Sea Launch ist ein Schweizer Raumfahrtunternehmen, das Raketenstarts von einer speziell adaptierten Bohrplattform in Äquatornähe vermarktet. Gestartet wird mit Zenit-3SL-Trägerraketen, einer Zenit-2 mit Block-DM-Oberstufe und einigen Modifikationen für den Start von See aus. Es werden dabei Nutzlasten mit einer Masse von bis zu sechs Tonnen in einen Geotransferorbit (GTO) befördert. Bis zum Jahr 2009 hat das Unternehmen auf diese Weise knapp 30 Nutzlasten erfolgreich in den Weltraum gebracht. Die Sea Launch SA mit Sitz in Nyon war von 2010 bis 2016 im Mehrheitsbesitz von Energia Overseas Ltd., einer Tochterfirma des russischen Raumfahrtkonzerns RKK Energija. Im September 2016 wurde die Übernahme durch die russische S7 Airlines angekündigt.[1]

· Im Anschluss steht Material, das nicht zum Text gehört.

theorem consumeB_le : ∀ {k : Nat} {cp : Int} {rest : List Int} {cp' : Int} {rest' : List Int},
    consumeB k cp rest = some (cp', rest') → rest'.length ≤ rest.length := by
  intro k
  induction k with
  | zero => intro cp rest cp' rest' h; simp [consumeB] at h; simp [h]
  | succ k ih =>
    intro cp rest cp' rest' h
    match rest with
    | [] => simp [consumeB] at h
    | b :: r =>
      simp only [consumeB] at h
      split at h
      · exact Nat.le_trans (ih h) (by simp)
      · exact absurd h (by simp)

-- lead-byte dispatch of B's outer loop (need, seed codepoint); none = raise ValueError(i)
def leadOf (b : Int) : Option (Nat × Int) :=
  if b >>> (3:Nat) = 30 then some (3, PySem.Int.band b 7)
  else if b >>> (4:Nat) = 14 then some (2, PySem.Int.band b 15)
  else if b >>> (5:Nat) = 6 then some (1, PySem.Int.band b 31)
  else none

-- outer while loop over the remaining bytes
def altLoop (s : List Int) : List Char :=
  match s with
  | [] => []
  | b :: rest =>
    if b ≤ 127 then pyChr b :: altLoop rest
    else
      match leadOf b with
      | some (k, cp) =>
        match _h : consumeB k cp rest with
        | some (cp', rest') => pyChr cp' :: altLoop rest'
        | none => []                  -- taken < need: input exhausted, loop ends silently
      | none => []                    -- raise ValueError(i); unreachable under Pre_
termination_by s.length
decreasing_by
  · simp
  · have := consumeB_le _h; simp; omega

def my_decode_utf8_alt (s : List Int) : String := String.ofList (altLoop s)

-- ===== PRECONDITION & SPEC =====
def validScalar (cp : Int) : Bool := cp ≤ 0x10FFFF && !(0xD800 ≤ cp && cp ≤ 0xDFFF)

-- grammar of byte lists A decodes without raising and whose result is a Lean-representable String:
-- ASCII bytes and 2/3/4-byte sequences (a trailing truncated sequence is allowed — A drops it silently),
-- each completed codepoint a Unicode scalar value
-- structural recursion over the byte list; k = continuation bytes still owed to the current
-- character (0 = between characters), cp = its partially decoded codepoint
def validAux : Nat → Int → List Int → Bool
  | _, _, [] => true
  | 0, _, b :: rest =>
    if 0 ≤ b ∧ b ≤ 127 then validAux 0 0 rest
    else if b >>> (3:Nat) = 30 then validAux 3 (PySem.Int.band 7 b) rest
    else if b >>> (4:Nat) = 14 then validAux 2 (PySem.Int.band 15 b) rest
    else if b >>> (5:Nat) = 6 then validAux 1 (PySem.Int.band 31 b) rest
    else false
  | k + 1, cp, b :: rest =>
    if b >>> (6:Nat) = 2 then
      let cp' := (cp <<< (6:Nat)) + PySem.Int.band b 63
      if k = 0 then validScalar cp' && validAux 0 0 rest
      else validAux k cp' rest
    else false

def validSeq (s : List Int) : Bool := validAux 0 0 s

-- Pre_ excludes inputs where A raises (invalid lead byte → ValueError, bad continuation byte →
-- AssertionError, negative byte or codepoint > 0x10FFFF → chr's ValueError) and the sequences whose
-- decoded result contains a lone surrogate code point, which A returns but is not a value of type String.
def Pre_my_decode_utf8 (s : List Int) : Prop := validSeq s = true
instance (s : List Int) : Decidable (Pre_my_decode_utf8 s) := by unfold Pre_my_decode_utf8; infer_instance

Hintergrund, Vorgänger, ähnliche Projekte

Sea Launch war nicht die erste auf die Meeresoberfläche dislozierte Startplattform. In den 1960er Jahren wurde vor der Küste Kenias die von Italien betriebene San-Marco-Plattform zum Start von Scout- und Höhenforschungsraketen verankert. Von der Hubinsel „Barbara“ erfolgten zu Beginn der 1970er Jahre einige Raketenerprobungen im Auftrag der Bundeswehr.

Sea Launch Commander im Hafen von Long Beach
Sea Launch Odyssey im Hafen von Long Beach

Russlands Kosmodrome haben gegenüber den äquatornahen Weltraumbahnhöfen den Nachteil, dass eine dort gestartete Rakete bei gleicher Leistung weniger Nutzlast in einen GTO befördern kann. Das liegt daran, dass einerseits zusätzliche Änderungen der Bahn (Anpassungen der Bahnebene) erforderlich sind, und ausserdem fern dem Äquator die Rotationsgeschwindigkeit der Erde einen geringeren Teil der für einen Orbit nötigen Geschwindigkeit bereitstellt. Daher werden stärkere Raketenaggregate und mehr Treibstoff pro Kilogramm Nutzlast benötigt, oder aber die Nutzlast eines bestimmten Trägers verringert sich entsprechend. Diesen kostentreibenden Standortnachteil der sonst wettbewerbsfähigen russischen Trägerraketensysteme galt es auszugleichen.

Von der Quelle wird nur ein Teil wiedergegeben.